On the other hand, the Wavelet transform image enhancement technique is capable to provide both spatial resolution and frequency [
61]. The Wavelet transform ensures a good frequency resolution at lower frequencies and good spatial resolution at higher frequencies [
61,
64]. In the proposed method, the Wavelet transform image enhancement is used to improve the quality of the texture of low-quality region in the GLCM method. The Wavelet transform is one of the suitable image enhancement technique for texture analysis [
67]. However, its limitation lies in the curved region areas. To effectively deals with a low-quality region area, we also used Curvelet transform image enhancement technique in the proposed method since it has a better ability in capturing the directional edges of curves, corners and profiles [
68,
69]. The Curvelet transform also provides richer information in both spatial and spectral domains [
70]. In the proposed method namely CW-GLCM, the extracted Curvelet features from Curvelet transform are then fused with the GLCM features based on the Wavelet transform to produce a highly informative fusion feature.

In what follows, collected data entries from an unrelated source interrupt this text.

-- pv_equiv track=rewrite | github.com/aerolicavoli/PancakeCNC | Pancake_esp/CommandTerminalV2.py | _apply_short_keys
-- ===== SOURCE A (Python) =====
-- from typing import Dict, List, Optional
--
-- SHORT_KEYS: Dict[str, Dict[str, str]] = {
--     "cnc_spiral": {
--         "sc": "SpiralConstant_mprad",
--         "sr": "SpiralRate_radps",
--         "ls": "LinearSpeed_mps",
--         "cx": "CenterX_m",
--         "cy": "CenterY_m",
--         "mr": "MaxRadius_m",
--     },
--     "cnc_sine": {
--         "a": "Amplitude_deg",
--         "f": "Frequency_hz",
--     },
--     "cnc_constant_speed": {
--         "s0": "S0Speed_degps",
--         "s1": "S1Speed_degps",
--     },
--     "wait": {"t": "timeout_ms"},
--     "set_motor_limits": {
--         "m": "motor",
--         "a": "accel",
--         "s": "speed",
--     },
--     "set_pump_constant": {"pc": "pumpConstant_degpm"},
--     "cnc_jog": {
--         "x": "TargetX_m",
--         "y": "TargetY_m",
--         "ls": "LinearSpeed_mps",
--         "p": "PumpOn",
--     },
--     "cnc_arc": {
--         "st": "StartTheta_rad",
--         "et": "EndTheta_rad",
--         "r": "Radius_m",
--         "ls": "LinearSpeed_mps",
--         "cx": "CenterX_m",
--         "cy": "CenterY_m",
--     },
--     "pump_purge": {
--         "ps": "pumpSpeed_degps",
--         "d": "duration_ms",
--     },
-- }
--
-- def _apply_short_keys(cmd: str, tokens: List[str]) -> List[str]:
--     """Expand short key tokens to full ``k=v`` strings."""
--
--     mapping = SHORT_KEYS.get(cmd, {})
--     out: List[str] = []
--     i = 0
--     while i < len(tokens):
--         tok = tokens[i]
--         if "=" in tok:
--             k, v = tok.split("=", 1)
--         elif ":" in tok:
--             k, v = tok.split(":", 1)
--         else:
--             if i + 1 >= len(tokens):
--                 raise ValueError(f"Missing value for {tok}")
--             k, v = tok, tokens[i + 1]
--             i += 1
--         k = mapping.get(k, k)
--         out.append(f"{k}={v}")
--         i += 1
--     return out
-- ===== SOURCE B (Python) =====
-- from typing import Dict, List
--
-- SHORT_KEYS: Dict[str, Dict[str, str]] = {
--     "cnc_spiral": {
--         "sc": "SpiralConstant_mprad",
--         "sr": "SpiralRate_radps",
--         "ls": "LinearSpeed_mps",
--         "cx": "CenterX_m",
--         "cy": "CenterY_m",
--         "mr": "MaxRadius_m",
--     },
--     "cnc_sine": {
--         "a": "Amplitude_deg",
--         "f": "Frequency_hz",
--     },
--     "cnc_constant_speed": {
--         "s0": "S0Speed_degps",
--         "s1": "S1Speed_degps",
--     },
--     "wait": {"t": "timeout_ms"},
--     "set_motor_limits": {
--         "m": "motor",
--         "a": "accel",
--         "s": "speed",
--     },
--     "set_pump_constant": {"pc": "pumpConstant_degpm"},
--     "cnc_jog": {
--         "x": "TargetX_m",
--         "y": "TargetY_m",
--         "ls": "LinearSpeed_mps",
--         "p": "PumpOn",
--     },
--     "cnc_arc": {
--         "st": "StartTheta_rad",
--         "et": "EndTheta_rad",
--         "r": "Radius_m",
--         "ls": "LinearSpeed_mps",
--         "cx": "CenterX_m",
--         "cy": "CenterY_m",
--     },
--     "pump_purge": {
--         "ps": "pumpSpeed_degps",
--         "d": "duration_ms",
--     },
-- }
--
--
-- def _apply_short_keys(cmd: str, tokens: List[str]) -> List[str]:
--     """Expand short key tokens to full ``k=v`` strings.
--
--     State-machine formulation: one plain pass over ``tokens`` carrying a
--     one-slot ``pending`` register.  A bare token (no '=' / ':') is never
--     resolved by looking ahead; it is parked in ``pending`` and the NEXT
--     iteration consumes it as that token's key.  A leftover ``pending``
--     after the loop is the missing-value error.
--     """
--     mapping = SHORT_KEYS.get(cmd, {})
--     out: List[str] = []
--     pending = None  # a bare key still waiting for its value
--     for tok in tokens:
--         if pending is not None:
--             out.append(f"{mapping.get(pending, pending)}={tok}")
--             pending = None
--         elif "=" in tok:
--             k, v = tok.split("=", 1)
--             out.append(f"{mapping.get(k, k)}={v}")
--         elif ":" in tok:
--             k, v = tok.split(":", 1)
--             out.append(f"{mapping.get(k, k)}={v}")
--         else:
--             pending = tok
--     if pending is not None:
--         raise ValueError(f"Missing value for {pending}")
--     return out
-- ===== Notes on version B (the rewrite author's own statement) =====
-- stated objective: alternative
-- what changed: A's index-driven while-loop that looks ahead at tokens[i+1] and skips it (i += 2) is replaced by a one-slot state-machine fold: a single for-loop carries a pending bare key, the NEXT iteration consumes it as the value, and the missing-value error is detected after the loop from leftover state instead of by a bounds check inside it.
import Mathlib
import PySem

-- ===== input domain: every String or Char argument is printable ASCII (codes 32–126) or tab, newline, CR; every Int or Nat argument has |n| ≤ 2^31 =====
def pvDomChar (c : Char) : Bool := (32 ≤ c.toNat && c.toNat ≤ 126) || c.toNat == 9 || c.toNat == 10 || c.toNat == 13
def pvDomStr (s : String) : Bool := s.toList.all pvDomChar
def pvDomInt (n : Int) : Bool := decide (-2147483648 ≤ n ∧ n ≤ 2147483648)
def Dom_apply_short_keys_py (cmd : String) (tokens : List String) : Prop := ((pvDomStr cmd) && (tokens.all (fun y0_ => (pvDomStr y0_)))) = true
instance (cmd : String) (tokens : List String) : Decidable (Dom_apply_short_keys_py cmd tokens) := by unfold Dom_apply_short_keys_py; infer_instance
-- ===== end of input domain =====

-- B replaces A's index-driven lookahead loop (peek tokens[i+1], skip it) by a one-slot
-- state-machine fold carrying a pending bare key, with the error detected after the loop;
-- alternative control structure, same cost.  Both versions raise ValueError on a trailing
-- bare token, which Pre_ excludes.


-- Module constant SHORT_KEYS (shared by both Python versions)
def pvShortKeys : PySem.Dict String (PySem.Dict String String) := PySem.Dict.ofList
  [ ("cnc_spiral", PySem.Dict.ofList
      [ ("sc", "SpiralConstant_mprad"), ("sr", "SpiralRate_radps"), ("ls", "LinearSpeed_mps"),
        ("cx", "CenterX_m"), ("cy", "CenterY_m"), ("mr", "MaxRadius_m") ]),
    ("cnc_sine", PySem.Dict.ofList [ ("a", "Amplitude_deg"), ("f", "Frequency_hz") ]),
    ("cnc_constant_speed", PySem.Dict.ofList [ ("s0", "S0Speed_degps"), ("s1", "S1Speed_degps") ]),
    ("wait", PySem.Dict.ofList [ ("t", "timeout_ms") ]),
    ("set_motor_limits", PySem.Dict.ofList [ ("m", "motor"), ("a", "accel"), ("s", "speed") ]),
    ("set_pump_constant", PySem.Dict.ofList [ ("pc", "pumpConstant_degpm") ]),
    ("cnc_jog", PySem.Dict.ofList
      [ ("x", "TargetX_m"), ("y", "TargetY_m"), ("ls", "LinearSpeed_mps"), ("p", "PumpOn") ]),
    ("cnc_arc", PySem.Dict.ofList
      [ ("st", "StartTheta_rad"), ("et", "EndTheta_rad"), ("r", "Radius_m"),
        ("ls", "LinearSpeed_mps"), ("cx", "CenterX_m"), ("cy", "CenterY_m") ]),
    ("pump_purge", PySem.Dict.ofList [ ("ps", "pumpSpeed_degps"), ("d", "duration_ms") ]) ]

-- ===== PORT A =====
-- A's while-loop over index i: i advances by 1 normally, by 2 when the value is taken from
-- the next token; ported as recursion on the remaining token list, with a fuel counter
-- (initialised to the list length, so it never runs out) making termination structural.
-- The tuple unpack `k, v = tok.split(sep, 1)` always succeeds (the separator is in tok), so
-- it is ported as taking elements 0 and 1 of the split; the `rest = []` arm is where
-- Python raises ValueError (excluded by Pre_).
def pvLoopA (mapping : PySem.Dict String String) : Nat → List String → List String
  | 0, _ => []
  | _ + 1, [] => []
  | fuel + 1, tok :: rest =>
    if PySem.Str.isIn "=" tok then
      let parts := (PySem.Str.splitMax? tok "=" 1).getD []
      PySem.Str.join ""
        [PySem.Dict.getD mapping (parts.getD 0 "") (parts.getD 0 ""), "=", parts.getD 1 ""]
        :: pvLoopA mapping fuel rest
    else if PySem.Str.isIn ":" tok then
      let parts := (PySem.Str.splitMax? tok ":" 1).getD []
      PySem.Str.join ""
        [PySem.Dict.getD mapping (parts.getD 0 "") (parts.getD 0 ""), "=", parts.getD 1 ""]
        :: pvLoopA mapping fuel rest
    else
      match rest with
      | [] => []  -- Python: raise ValueError (outside Pre_)
      | v :: rest' =>
          PySem.Str.join "" [PySem.Dict.getD mapping tok tok, "=", v]
            :: pvLoopA mapping fuel rest'

def apply_short_keys_py (cmd : String) (tokens : List String) : List String :=
  pvLoopA (PySem.Dict.getD pvShortKeys cmd (PySem.Dict.ofList [])) tokens.length tokens

-- ===== PORT B =====
-- B's loop body: the state is (out, pending).  A pending bare key is consumed by the current
-- token; otherwise a separator token is split and emitted; otherwise the token is parked.
def pvStepB (mapping : PySem.Dict String String)
    (st : List String × Option String) (tok : String) : List String × Option String :=
  match st.2 with
  | some k => (st.1 ++ [PySem.Str.join "" [PySem.Dict.getD mapping k k, "=", tok]], none)
  | none =>
    if PySem.Str.isIn "=" tok then
      let parts := (PySem.Str.splitMax? tok "=" 1).getD []
      (st.1 ++ [PySem.Str.join ""
        [PySem.Dict.getD mapping (parts.getD 0 "") (parts.getD 0 ""), "=", parts.getD 1 ""]], none)
    else if PySem.Str.isIn ":" tok then
      let parts := (PySem.Str.splitMax? tok ":" 1).getD []
      (st.1 ++ [PySem.Str.join ""
        [PySem.Dict.getD mapping (parts.getD 0 "") (parts.getD 0 ""), "=", parts.getD 1 ""]], none)
    else (st.1, some tok)

-- Python raises ValueError when pending is left over after the loop (outside Pre_);
-- the port returns the accumulated output.
def apply_short_keys_py_alt (cmd : String) (tokens : List String) : List String :=
  (tokens.foldl (pvStepB (PySem.Dict.getD pvShortKeys cmd (PySem.Dict.ofList []))) ([], none)).1

-- ===== PRECONDITION & SPEC =====
-- Pre_ excludes exactly the token lists on which A raises ValueError ("Missing value for …"):
-- a bare token (no '=' or ':') that is the last token; B raises the same ValueError there.
-- Stated as a one-bit scan: the bit says "this position is consumed as a value".
def pvExpectBit (b : Bool) (tok : String) : Bool :=
  if b then false
  else !(PySem.Str.isIn "=" tok || PySem.Str.isIn ":" tok)

def Pre_apply_short_keys_py (cmd : String) (tokens : List String) : Prop :=
  tokens.foldl pvExpectBit false = false
instance (cmd : String) (tokens : List String) : Decidable (Pre_apply_short_keys_py cmd tokens) := by
  unfold Pre_apply_short_keys_py; infer_instance

def pvWitness_apply_short_keys_py : String × List String := ("wait", ["t", "5"])

def Spec_apply_short_keys_py (cmd : String) (tokens : List String) (out : List String) : Prop :=
  out = apply_short_keys_py_alt cmd tokens
instance (cmd : String) (tokens : List String) (out : List String) : Decidable (Spec_apply_short_keys_py cmd tokens out) := by
  unfold Spec_apply_short_keys_py; infer_instance

-- ===== CLAIM =====
def Claim_equal_apply_short_keys_py : Prop := ∀ (cmd : String) (tokens : List String), Dom_apply_short_keys_py cmd tokens → Pre_apply_short_keys_py cmd tokens → Spec_apply_short_keys_py cmd tokens (apply_short_keys_py cmd tokens)

-- ===== LEMMAS AND PROOFS =====
-- Invariant connecting B's fold (state (acc, none)) with A's lookahead recursion:
-- on well-formed suffixes, folding from (acc, none) appends exactly A's output and
-- ends with no pending key.
theorem pvFoldB_eq_loopA (m : PySem.Dict String String) :
    ∀ (fuel : Nat) (ts : List String) (acc : List String), ts.length ≤ fuel →
      ts.foldl pvExpectBit false = false →
      ts.foldl (pvStepB m) (acc, none) = (acc ++ pvLoopA m fuel ts, none) := by
  intro fuel
  induction fuel with
  | zero =>
    intro ts acc hlen _
    have : ts = [] := List.eq_nil_of_length_eq_zero (Nat.le_zero.mp hlen)
    subst this; simp [pvLoopA]
  | succ n ih =>
    intro ts acc hlen hwf
    cases ts with
    | nil => simp [pvLoopA]
    | cons tok rest =>
      simp only [List.foldl_cons] at hwf ⊢
      by_cases h1 : PySem.Str.isIn "=" tok = true
      · have h1c : PySem.Chars.isIn ['='] tok.toList = true := by simpa using h1
        have hbit : pvExpectBit false tok = false := by simp [pvExpectBit, h1c]
        rw [hbit] at hwf
        have hlen' : rest.length ≤ n := by simpa using Nat.succ_le_succ_iff.mp hlen
        have hstep : pvStepB m (acc, none) tok =
            (acc ++ [PySem.Str.join ""
              [PySem.Dict.getD m (((PySem.Str.splitMax? tok "=" 1).getD []).getD 0 "")
                 (((PySem.Str.splitMax? tok "=" 1).getD []).getD 0 ""), "=",
               ((PySem.Str.splitMax? tok "=" 1).getD []).getD 1 ""]], none) := by
          simp [pvStepB, h1c]
        rw [hstep, ih rest _ hlen' hwf]
        simp [pvLoopA, h1c]
      · have h1c : PySem.Chars.isIn ['='] tok.toList = false := by
          simpa using (Bool.not_eq_true _).mp h1
        by_cases h2 : PySem.Str.isIn ":" tok = true
        · have h2c : PySem.Chars.isIn [':'] tok.toList = true := by simpa using h2
          have hbit : pvExpectBit false tok = false := by simp [pvExpectBit, h1c, h2c]
          rw [hbit] at hwf
          have hlen' : rest.length ≤ n := by simpa using Nat.succ_le_succ_iff.mp hlen
          have hstep : pvStepB m (acc, none) tok =
              (acc ++ [PySem.Str.join ""
                [PySem.Dict.getD m (((PySem.Str.splitMax? tok ":" 1).getD []).getD 0 "")
                   (((PySem.Str.splitMax? tok ":" 1).getD []).getD 0 ""), "=",
                 ((PySem.Str.splitMax? tok ":" 1).getD []).getD 1 ""]], none) := by
            simp [pvStepB, h1c, h2c]
          rw [hstep, ih rest _ hlen' hwf]
          simp [pvLoopA, h1c, h2c]
        · have h2c : PySem.Chars.isIn [':'] tok.toList = false := by
            simpa using (Bool.not_eq_true _).mp h2
          have hbit : pvExpectBit false tok = true := by
            simp [pvExpectBit, h1c, h2c]
          rw [hbit] at hwf
          have hstep : pvStepB m (acc, none) tok = (acc, some tok) := by
            simp [pvStepB, h1c, h2c]
          rw [hstep]
          cases rest with
          | nil => simp at hwf
          | cons v rest' =>
            simp only [List.foldl_cons] at hwf ⊢
            have hbit2 : pvExpectBit true v = false := by simp [pvExpectBit]
            rw [hbit2] at hwf
            have hstep2 : pvStepB m (acc, some tok) v =
                (acc ++ [PySem.Str.join "" [PySem.Dict.getD m tok tok, "=", v]], none) := by
              simp [pvStepB]
            rw [hstep2]
            have hlen' : rest'.length ≤ n := by
              simp only [List.length_cons] at hlen; omega
            rw [ih rest' _ hlen' hwf]
            simp [pvLoopA, h1c, h2c]

-- ===== VERDICT =====
theorem apply_short_keys_py_spec : Claim_equal_apply_short_keys_py := by
  intro cmd tokens _hdom hpre
  unfold Spec_apply_short_keys_py apply_short_keys_py apply_short_keys_py_alt
  rw [pvFoldB_eq_loopA (PySem.Dict.getD pvShortKeys cmd (PySem.Dict.ofList []))
      tokens.length tokens [] (le_refl _) hpre]
  simp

As presented in the prior section, many of the image recognition methods discussed earlier are mostly concerned in more general pattern recognition problems. None of the aforementioned methods focused on the recognition and classification of image compromising low-quality region. Based on the review, five methods which are BOW [
15], SPM [
16], CNN [
17], GLCM texture analysis [
18] and CLAHE + GLCM + ELM [
19] have been chosen to evaluate the proposed method. They are selected due to their popularity and stability to represent the dictionary-based method, deep-learning based method and texture-based method, respectively.